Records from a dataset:

>>>

-- pv_equiv track=rewrite | github.com/River-Mt/Algorithm | 프로그래머스/lv0/120866. 안전지대/안전지대.py | getSafeCnt
-- ===== SOURCE A (Python) =====
-- def getSafeCnt(bombs, n, m):
--     dirs = [(-1, -1), (-1, 0), (-1, 1), (0, -1), (0, 0), (0, 1), (1, -1), (1, 0), (1, 1)]
--     tmp = [[1] * m for _ in range(n)]
--
--     for bomb in bombs:
--         for d in dirs:
--             r = bomb[0] + d[0]
--             c = bomb[1] + d[1]
--             if r < 0 or c < 0 or r >= n or c >= m: continue
--             tmp[r][c] = 0
--
--     ret = 0
--
--     for rows in tmp:
--         ret += sum(rows)
--
--     return ret
-- ===== SOURCE B (Python) =====
-- def getSafeCnt(bombs, n, m):
--     danger = {(b[0], b[1]) for b in bombs}
--     cnt = 0
--     for r in range(n):
--         for c in range(m):
--             if all((r + dr, c + dc) not in danger
--                    for dr in (-1, 0, 1) for dc in (-1, 0, 1)):
--                 cnt += 1
--     return cnt
-- ===== Notes on version B (the rewrite author's own statement) =====
-- stated objective: alternative
-- what changed: Instead of painting an n*m 0/1 grid by iterating bombs x 9 offsets and summing rows, B builds a set of bomb coordinates once and scans the grid, counting cells none of whose 9 neighbourhood positions is a bomb; Pre_ excludes only bomb entries with fewer than two coordinates, where A raises IndexError.
import Mathlib
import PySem

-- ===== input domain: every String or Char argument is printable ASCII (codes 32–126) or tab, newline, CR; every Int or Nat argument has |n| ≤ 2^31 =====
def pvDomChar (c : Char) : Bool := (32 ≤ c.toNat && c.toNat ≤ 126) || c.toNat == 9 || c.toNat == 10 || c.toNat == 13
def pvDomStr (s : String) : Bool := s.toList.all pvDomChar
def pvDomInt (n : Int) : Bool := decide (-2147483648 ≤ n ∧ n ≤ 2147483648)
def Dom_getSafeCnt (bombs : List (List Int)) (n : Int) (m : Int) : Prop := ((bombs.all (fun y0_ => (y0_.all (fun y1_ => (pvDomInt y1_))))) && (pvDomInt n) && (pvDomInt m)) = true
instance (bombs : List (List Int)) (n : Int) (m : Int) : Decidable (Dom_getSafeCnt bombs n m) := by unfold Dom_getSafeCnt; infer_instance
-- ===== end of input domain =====

-- B replaces A's painted 0/1 danger grid by a set of bomb coordinates queried per grid cell (a different decomposition, same cost).

-- ===== PORT A =====
def pvDirs : List (Int × Int) := [(-1,-1),(-1,0),(-1,1),(0,-1),(0,0),(0,1),(1,-1),(1,0),(1,1)]

-- tmp[r][c] = 0 after the in-range guard: indices are nonnegative and in range, pySetD/pyGetD are exact here
def pvMark (n m : Int) (t : List (List Int)) (r c : Int) : List (List Int) :=
  if r < 0 ∨ c < 0 ∨ n ≤ r ∨ m ≤ c then t
  else PySem.List.pySetD t r (PySem.List.pySetD (PySem.List.pyGetD t r []) c 0)

def getSafeCnt (bombs : List (List Int)) (n : Int) (m : Int) : Int :=
  let tmp0 := List.replicate n.toNat (List.replicate m.toNat (1 : Int))
  let tmp := bombs.foldl (fun t bomb =>
      pvDirs.foldl (fun t d =>
        pvMark n m t (PySem.List.pyGetD bomb 0 0 + d.1) (PySem.List.pyGetD bomb 1 0 + d.2)) t) tmp0
  tmp.foldl (fun ret rows => ret + rows.foldl (· + ·) 0) 0

-- ===== PORT B =====
def getSafeCnt_alt (bombs : List (List Int)) (n : Int) (m : Int) : Int :=
  let danger : PySem.Set (Int × Int) :=
    PySem.Set.ofList (bombs.map fun b => (PySem.List.pyGetD b 0 0, PySem.List.pyGetD b 1 0))
  (PySem.List.pyRange 0 n 1).foldl (fun cnt r =>
    (PySem.List.pyRange 0 m 1).foldl (fun cnt c =>
      if [(-1:Int),0,1].all (fun dr => [(-1:Int),0,1].all fun dc =>
            !(PySem.Set.contains danger (r + dr, c + dc)))
      then cnt + 1 else cnt) cnt) 0

-- ===== PRECONDITION & SPEC =====
-- Pre_ excludes only inputs where a bomb entry has fewer than two coordinates: there Python A raises IndexError (and B raises too).
def Pre_getSafeCnt (bombs : List (List Int)) (n : Int) (m : Int) : Prop :=
  ∀ b ∈ bombs, 2 ≤ b.length
instance (bombs : List (List Int)) (n : Int) (m : Int) : Decidable (Pre_getSafeCnt bombs n m) := by
  unfold Pre_getSafeCnt; infer_instance

def pvWitness_getSafeCnt : List (List Int) × Int × Int := ([[0, 0], [2, 3]], 4, 4)

def Spec_getSafeCnt (bombs : List (List Int)) (n : Int) (m : Int) (out : Int) : Prop := out = getSafeCnt_alt bombs n m
instance (bombs : List (List Int)) (n : Int) (m : Int) (out : Int) : Decidable (Spec_getSafeCnt bombs n m out) := by unfold Spec_getSafeCnt; infer_instance

-- ===== CLAIM (what is proved, stated in full; the proofs are below) =====
def Claim_equal_getSafeCnt : Prop := ∀ (bombs : List (List Int)) (n : Int) (m : Int), Dom_getSafeCnt bombs n m → Pre_getSafeCnt bombs n m → Spec_getSafeCnt bombs n m (getSafeCnt bombs n m)

-- ===== LEMMAS AND PROOFS =====

-- The cell (i, j) is hit by a mark at integer coordinates (r, c)
def pvHit (n m r c : Int) (i j : Nat) : Bool :=
  decide (0 ≤ r) && decide (r < n) && decide (0 ≤ c) && decide (c < m) && (r == (i : Int)) && (c == (j : Int))

-- a grid as a function of its indices
def pvGrid (N M : Nat) (f : Nat → Nat → Int) : List (List Int) :=
  (List.range N).map fun i => (List.range M).map (f i)

theorem pvGrid_replicate (N M : Nat) :
    List.replicate N (List.replicate M (1 : Int)) = pvGrid N M (fun _ _ => 1) := by
  simp [pvGrid, List.map_const']

theorem pvMark_grid (n m r c : Int) (f : Nat → Nat → Int) :
    pvMark n m (pvGrid n.toNat m.toNat f) r c
      = pvGrid n.toNat m.toNat (fun i j => if pvHit n m r c i j then 0 else f i j) := by
  unfold pvMark
  split
  · rename_i hout
    unfold pvGrid
    apply List.map_congr_left
    intro i hi
    apply (List.map_congr_left ?_).symm
    intro j hj
    show (if pvHit n m r c i j = true then (0:Int) else f i j) = f i j
    rw [if_neg]
    simp only [pvHit, Bool.and_eq_true, decide_eq_true_eq, beq_iff_eq, not_and]
    intro h
    omega
  · rename_i hout
    push_neg at hout
    obtain ⟨hr0, hc0, hrn, hcm⟩ := hout
    have hrN : r.toNat < n.toNat := by omega
    have hcM : c.toNat < m.toNat := by omega
    rw [PySem.List.pySetD_of_nonneg _ _ hr0, PySem.List.pySetD_of_nonneg _ _ hc0,
        PySem.List.pyGetD_of_nonneg _ _ hr0]
    unfold pvGrid
    rw [PySem.List.getD_map_range _ _ _ _ hrN]
    apply List.ext_getElem
    · simp
    · intro i hi1 hi2
      simp only [List.length_set, List.length_map, List.length_range] at hi1
      rw [List.getElem_set, List.getElem_map, List.getElem_map]
      simp only [List.getElem_range]
      by_cases hir : i = r.toNat
      · subst hir
        rw [if_pos rfl]
        apply List.ext_getElem
        · simp
        · intro j hj1 hj2
          simp only [List.length_set, List.length_map, List.length_range] at hj1
          rw [List.getElem_set, List.getElem_map, List.getElem_map]
          simp only [List.getElem_range]
          by_cases hjc : j = c.toNat
          · subst hjc
            rw [if_pos rfl, if_pos]
            simp only [pvHit, Bool.and_eq_true, decide_eq_true_eq, beq_iff_eq]
            refine ⟨⟨⟨⟨⟨by omega, by omega⟩, by omega⟩, by omega⟩, by omega⟩, by omega⟩
          · rw [if_neg (Ne.symm hjc), if_neg]
            simp only [pvHit, Bool.and_eq_true, decide_eq_true_eq, beq_iff_eq, not_and]
            intro h
            omega
      · rw [if_neg (Ne.symm hir)]
        apply (List.map_congr_left ?_).symm
        intro j hj
        show (if pvHit n m r c i j = true then (0:Int) else f i j) = f i j
        rw [if_neg]
        simp only [pvHit, Bool.and_eq_true, decide_eq_true_eq, beq_iff_eq, not_and]
        intro h
        omega

theorem pvFold_flat {α β σ : Type} (l : List α) (g : α → List β) (step : σ → β → σ) (s : σ) :
    l.foldl (fun t x => (g x).foldl step t) s = (l.flatMap g).foldl step s := by
  induction l generalizing s with
  | nil => rfl
  | cons x l ih => simp [List.flatMap_cons, List.foldl_append, ih]

theorem pvFold_mark (n m : Int) (ps : List (Int × Int)) (f : Nat → Nat → Int) :
    ps.foldl (fun t p => pvMark n m t p.1 p.2) (pvGrid n.toNat m.toNat f)
      = pvGrid n.toNat m.toNat
          (fun i j => if ps.any (fun p => pvHit n m p.1 p.2 i j) then 0 else f i j) := by
  induction ps generalizing f with
  | nil => simp
  | cons p ps ih =>
    simp only [List.foldl_cons, pvMark_grid, ih, List.any_cons]
    congr 1
    funext i j
    by_cases h1 : pvHit n m p.1 p.2 i j <;> by_cases h2 : ps.any (fun q => pvHit n m q.1 q.2 i j) <;>
      simp [h1, h2]

-- all marked integer positions, bombs x 9 directions
def pvPS (bombs : List (List Int)) : List (Int × Int) :=
  bombs.flatMap fun b => pvDirs.map fun d =>
    (PySem.List.pyGetD b 0 0 + d.1, PySem.List.pyGetD b 1 0 + d.2)

def pvMarked (bombs : List (List Int)) (n m : Int) (i j : Nat) : Bool :=
  (pvPS bombs).any fun p => pvHit n m p.1 p.2 i j

theorem pvSumGrid (N M : Nat) (f : Nat → Nat → Int) :
    (pvGrid N M f).foldl (fun ret rows => ret + rows.foldl (· + ·) 0) 0
      = ((List.range N).map (fun i => ((List.range M).map (f i)).sum)).sum := by
  simp only [pvGrid, List.foldl_map, PySem.List.foldl_add, zero_add]

theorem pvA_eq (bombs : List (List Int)) (n m : Int) :
    getSafeCnt bombs n m
      = ((List.range n.toNat).map (fun i =>
          ((List.range m.toNat).map (fun j =>
            if pvMarked bombs n m i j then (0:Int) else 1)).sum)).sum := by
  simp only [getSafeCnt]
  have h1 :
      bombs.foldl (fun t bomb =>
        pvDirs.foldl (fun t d =>
          pvMark n m t (PySem.List.pyGetD bomb 0 0 + d.1) (PySem.List.pyGetD bomb 1 0 + d.2)) t)
        (List.replicate n.toNat (List.replicate m.toNat (1:Int)))
      = (pvPS bombs).foldl (fun t p => pvMark n m t p.1 p.2)
          (List.replicate n.toNat (List.replicate m.toNat (1:Int))) := by
    rw [pvPS, ← pvFold_flat]
    simp only [List.foldl_map]
  rw [h1, pvGrid_replicate, pvFold_mark, pvSumGrid]
  rfl

-- B's bomb-coordinate set, before deduplication
def pvCoords (bombs : List (List Int)) : List (Int × Int) :=
  bombs.map fun b => (PySem.List.pyGetD b 0 0, PySem.List.pyGetD b 1 0)

-- B's per-cell safety test
def pvSafe (bombs : List (List Int)) (r c : Int) : Bool :=
  [(-1:Int),0,1].all fun dr => [(-1:Int),0,1].all fun dc =>
    !(PySem.Set.contains (PySem.Set.ofList (pvCoords bombs)) (r + dr, c + dc))

-- (r, c) is unsafe iff some bomb coordinate is within the 3x3 neighbourhood
theorem pvSafe_false_iff (bombs : List (List Int)) (r c : Int) :
    pvSafe bombs r c = false
      ↔ ∃ p ∈ pvCoords bombs, p.1 - r ≤ 1 ∧ r - p.1 ≤ 1 ∧ p.2 - c ≤ 1 ∧ c - p.2 ≤ 1 := by
  rw [← Bool.not_eq_true]
  simp only [pvSafe, List.all_eq_true, List.mem_cons, List.mem_singleton,
    Bool.not_eq_true', Bool.not_eq_false, PySem.Set.contains, List.contains_eq_mem,
    PySem.Set.mem_ofList, decide_eq_true_eq]
  push_neg
  simp only [List.mem_nil_iff, or_false, ne_eq, Bool.not_eq_false, decide_eq_true_eq]
  constructor
  · rintro ⟨dr, hdr, dc, hdc, hmem⟩
    have hd1 : -1 ≤ dr ∧ dr ≤ 1 := by rcases hdr with h | h | h <;> simp [h]
    have hd2 : -1 ≤ dc ∧ dc ≤ 1 := by rcases hdc with h | h | h <;> simp [h]
    refine ⟨(r + dr, c + dc), hmem, ?_, ?_, ?_, ?_⟩
    · show r + dr - r ≤ 1; omega
    · show r - (r + dr) ≤ 1; omega
    · show c + dc - c ≤ 1; omega
    · show c - (c + dc) ≤ 1; omega
  · rintro ⟨p, hp, h1, h2, h3, h4⟩
    refine ⟨p.1 - r, by omega, p.2 - c, by omega, ?_⟩
    have : (r + (p.1 - r), c + (p.2 - c)) = p := by
      obtain ⟨p1, p2⟩ := p
      simp only [Prod.mk.injEq]
      constructor <;> ring
    rw [this]; exact hp

theorem pvMarked_iff (bombs : List (List Int)) (n m : Int) (i j : Nat)
    (hi : i < n.toNat) (hj : j < m.toNat) :
    pvMarked bombs n m i j = true
      ↔ ∃ p ∈ pvCoords bombs,
          p.1 - (i:Int) ≤ 1 ∧ (i:Int) - p.1 ≤ 1 ∧ p.2 - (j:Int) ≤ 1 ∧ (j:Int) - p.2 ≤ 1 := by
  simp only [pvMarked, List.any_eq_true, pvPS, List.mem_flatMap, List.mem_map, pvCoords,
    pvHit, Bool.and_eq_true, decide_eq_true_eq, beq_iff_eq]
  constructor
  · rintro ⟨p, ⟨b, hb, d, hd, rfl⟩, ⟨⟨⟨⟨_, _⟩, _⟩, _⟩, h1⟩, h2⟩
    obtain ⟨d1, d2⟩ := d
    have hdb : -1 ≤ d1 ∧ d1 ≤ 1 ∧ -1 ≤ d2 ∧ d2 ≤ 1 := by
      simp only [pvDirs, List.mem_cons, Prod.mk.injEq, List.mem_nil_iff, or_false] at hd
      omega
    have h1' : PySem.List.pyGetD b 0 0 + d1 = (i:Int) := h1
    have h2' : PySem.List.pyGetD b 1 0 + d2 = (j:Int) := h2
    refine ⟨(PySem.List.pyGetD b 0 0, PySem.List.pyGetD b 1 0), ⟨b, hb, rfl⟩, ?_, ?_, ?_, ?_⟩
    · show PySem.List.pyGetD b 0 0 - (i:Int) ≤ 1; omega
    · show (i:Int) - PySem.List.pyGetD b 0 0 ≤ 1; omega
    · show PySem.List.pyGetD b 1 0 - (j:Int) ≤ 1; omega
    · show (j:Int) - PySem.List.pyGetD b 1 0 ≤ 1; omega
  · rintro ⟨p, ⟨b, hb, rfl⟩, h1, h2, h3, h4⟩
    have h1' : PySem.List.pyGetD b 0 0 - (i:Int) ≤ 1 := h1
    have h2' : (i:Int) - PySem.List.pyGetD b 0 0 ≤ 1 := h2
    have h3' : PySem.List.pyGetD b 1 0 - (j:Int) ≤ 1 := h3
    have h4' : (j:Int) - PySem.List.pyGetD b 1 0 ≤ 1 := h4
    refine ⟨((i:Int), (j:Int)), ⟨b, hb, ((i:Int) - PySem.List.pyGetD b 0 0,
      (j:Int) - PySem.List.pyGetD b 1 0), ?_, ?_⟩, ?_⟩
    · simp only [pvDirs, List.mem_cons, Prod.mk.injEq, List.mem_nil_iff, or_false]
      omega
    · simp only [Prod.mk.injEq]
      constructor <;> ring
    · exact ⟨⟨⟨⟨⟨by omega, by omega⟩, by omega⟩, by omega⟩, rfl⟩, rfl⟩

-- pyRange 0 n for any Int n
theorem pvRange_eq (n : Int) :
    PySem.List.pyRange 0 n = List.map (fun k : Nat => (k : Int)) (List.range n.toNat) := by
  have h := PySem.List.pyRange_of_pos (a := 0) (b := n) (s := 1) (by omega)
  simp at h
  rw [h]
  by_cases hp : 0 < n
  · rw [if_pos hp]
  · rw [if_neg hp, show n.toNat = 0 by omega]

theorem pvB_eq (bombs : List (List Int)) (n m : Int) :
    getSafeCnt_alt bombs n m
      = (List.map (fun i : Nat =>
          (List.map (fun j : Nat =>
            if pvSafe bombs (i:Int) (j:Int) then (1:Int) else 0) (List.range m.toNat)).sum)
          (List.range n.toNat)).sum := by
  simp only [getSafeCnt_alt, pvRange_eq, List.foldl_map]
  simp only [PySem.List.foldl_count_if, PySem.List.foldl_add, zero_add]
  simp only [← PySem.List.sum_map_ite_one_zero]
  rfl

-- ===== VERDICT (by name: the statement is the Claim_ definition above) =====
theorem getSafeCnt_spec : Claim_equal_getSafeCnt := by
  intro bombs n m _ _
  show getSafeCnt bombs n m = getSafeCnt_alt bombs n m
  rw [pvA_eq, pvB_eq]
  apply congrArg List.sum
  apply List.map_congr_left
  intro i hi
  apply congrArg List.sum
  apply List.map_congr_left
  intro j hj
  rw [List.mem_range] at hi hj
  by_cases hs : pvSafe bombs (i:Int) (j:Int) = true
  · rw [if_pos hs, if_neg]
    intro hm
    rw [pvMarked_iff bombs n m i j hi hj] at hm
    rw [← Bool.not_eq_false, pvSafe_false_iff] at hs
    exact hs hm
  · rw [if_neg hs, if_pos]
    rw [Bool.not_eq_true] at hs
    rw [pvMarked_iff bombs n m i j hi hj]
    exact (pvSafe_false_iff bombs (i:Int) (j:Int)).mp hs
-- pv_equiv track=rewrite | github.com/nettoluis/competitive-programming-python | 2712.py | diaPermitido
-- ===== SOURCE A (Python) =====
-- def diaPermitido(digito):
--     dias = {
--         (1, 2) : 'MONDAY',
--         (3, 4) : 'TUESDAY',
--         (5, 6) : 'WEDNESDAY',
--         (7, 8) : 'THURSDAY',
--         (9, 0) : 'FRIDAY',
-- }
--     for par in dias:
--         if int(digito) in par:
--             return dias[par]
-- ===== SOURCE B (Python) =====
-- def diaPermitido(digito):
--     days = ['MONDAY', 'TUESDAY', 'WEDNESDAY', 'THURSDAY', 'FRIDAY']
--     d = int(digito)
--     if 0 <= d <= 9:
--         return days[(d - 1) // 2]
-- ===== Notes on version B (the rewrite author's own statement) =====
-- stated objective: simpler
-- what changed: Replaces the dict of digit pairs and the linear scan with a closed-form index days[(d-1)//2] into a list of day names ((0-1)//2 = -1 picks FRIDAY for 0), returning None outside 0..9.
import Mathlib
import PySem

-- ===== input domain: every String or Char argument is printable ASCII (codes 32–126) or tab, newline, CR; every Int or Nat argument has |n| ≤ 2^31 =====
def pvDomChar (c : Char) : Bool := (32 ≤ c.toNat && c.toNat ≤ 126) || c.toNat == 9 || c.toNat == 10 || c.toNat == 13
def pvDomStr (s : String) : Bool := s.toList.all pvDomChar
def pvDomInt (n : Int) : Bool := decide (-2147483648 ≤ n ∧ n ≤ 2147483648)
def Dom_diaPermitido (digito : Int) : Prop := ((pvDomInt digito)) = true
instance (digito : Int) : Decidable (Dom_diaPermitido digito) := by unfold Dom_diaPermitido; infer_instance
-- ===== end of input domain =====

-- B replaces A's dict of digit pairs and linear scan with a closed-form list index days[(d-1)//2] (simpler).

-- ===== PORT A =====
-- the dict literal, in insertion order
def pvDiasA : List ((Int × Int) × String) :=
  [((1, 2), "MONDAY"), ((3, 4), "TUESDAY"), ((5, 6), "WEDNESDAY"),
   ((7, 8), "THURSDAY"), ((9, 0), "FRIDAY")]

-- 'for par in dias: if int(digito) in par: return dias[par]'
def pvLoopA (d : Int) : List ((Int × Int) × String) → Option String
  | [] => none
  | (par, v) :: rest => if d = par.1 ∨ d = par.2 then some v else pvLoopA d rest

def diaPermitido (digito : Int) : Option String := pvLoopA digito pvDiasA

-- ===== PORT B =====
def diaPermitido_alt (digito : Int) : Option String :=
  let days := ["MONDAY", "TUESDAY", "WEDNESDAY", "THURSDAY", "FRIDAY"]
  if 0 ≤ digito ∧ digito ≤ 9 then
    PySem.List.pyGet? days (PySem.Int.floordiv (digito - 1) 2)
  else none

-- ===== PRECONDITION & SPEC =====
def Spec_diaPermitido (digito : Int) (out : Option String) : Prop := out = diaPermitido_alt digito
instance (digito : Int) (out : Option String) : Decidable (Spec_diaPermitido digito out) := by unfold Spec_diaPermitido; infer_instance

-- ===== CLAIM (what is proved, stated in full; the proofs are below) =====
def Claim_equal_diaPermitido : Prop := ∀ (digito : Int), Dom_diaPermitido digito → Spec_diaPermitido digito (diaPermitido digito)

-- ===== LEMMAS AND PROOFS =====

-- ===== VERDICT (by name: the statement is the Claim_ definition above) =====
theorem diaPermitido_spec : Claim_equal_diaPermitido := by
  intro d _
  unfold Spec_diaPermitido
  by_cases h : 0 ≤ d ∧ d ≤ 9
  · obtain ⟨h1, h2⟩ := h
    interval_cases d <;> decide
  · have h0 : ¬ (d = 0) := by omega
    have h1 : ¬ (d = 1) := by omega
    have h2 : ¬ (d = 2) := by omega
    have h3 : ¬ (d = 3) := by omega
    have h4 : ¬ (d = 4) := by omega
    have h5 : ¬ (d = 5) := by omega
    have h6 : ¬ (d = 6) := by omega
    have h7 : ¬ (d = 7) := by omega
    have h8 : ¬ (d = 8) := by omega
    have h9 : ¬ (d = 9) := by omega
    simp [diaPermitido, diaPermitido_alt, pvLoopA, pvDiasA, h, h0, h1, h2, h3, h4, h5, h6, h7, h8, h9]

<<<

**WHAT YOU WILL DO:** Nothing but the lines from the start of the data through the line holding "-1), (1, 0), (1, 1)]" should be restated, and each one exactly.

**TASK RESULT:**
-- pv_equiv track=rewrite | github.com/River-Mt/Algorithm | 프로그래머스/lv0/120866. 안전지대/안전지대.py | getSafeCnt
-- ===== SOURCE A (Python) =====
-- def getSafeCnt(bombs, n, m):
--     dirs = [(-1, -1), (-1, 0), (-1, 1), (0, -1), (0, 0), (0, 1), (1, -1), (1, 0), (1, 1)]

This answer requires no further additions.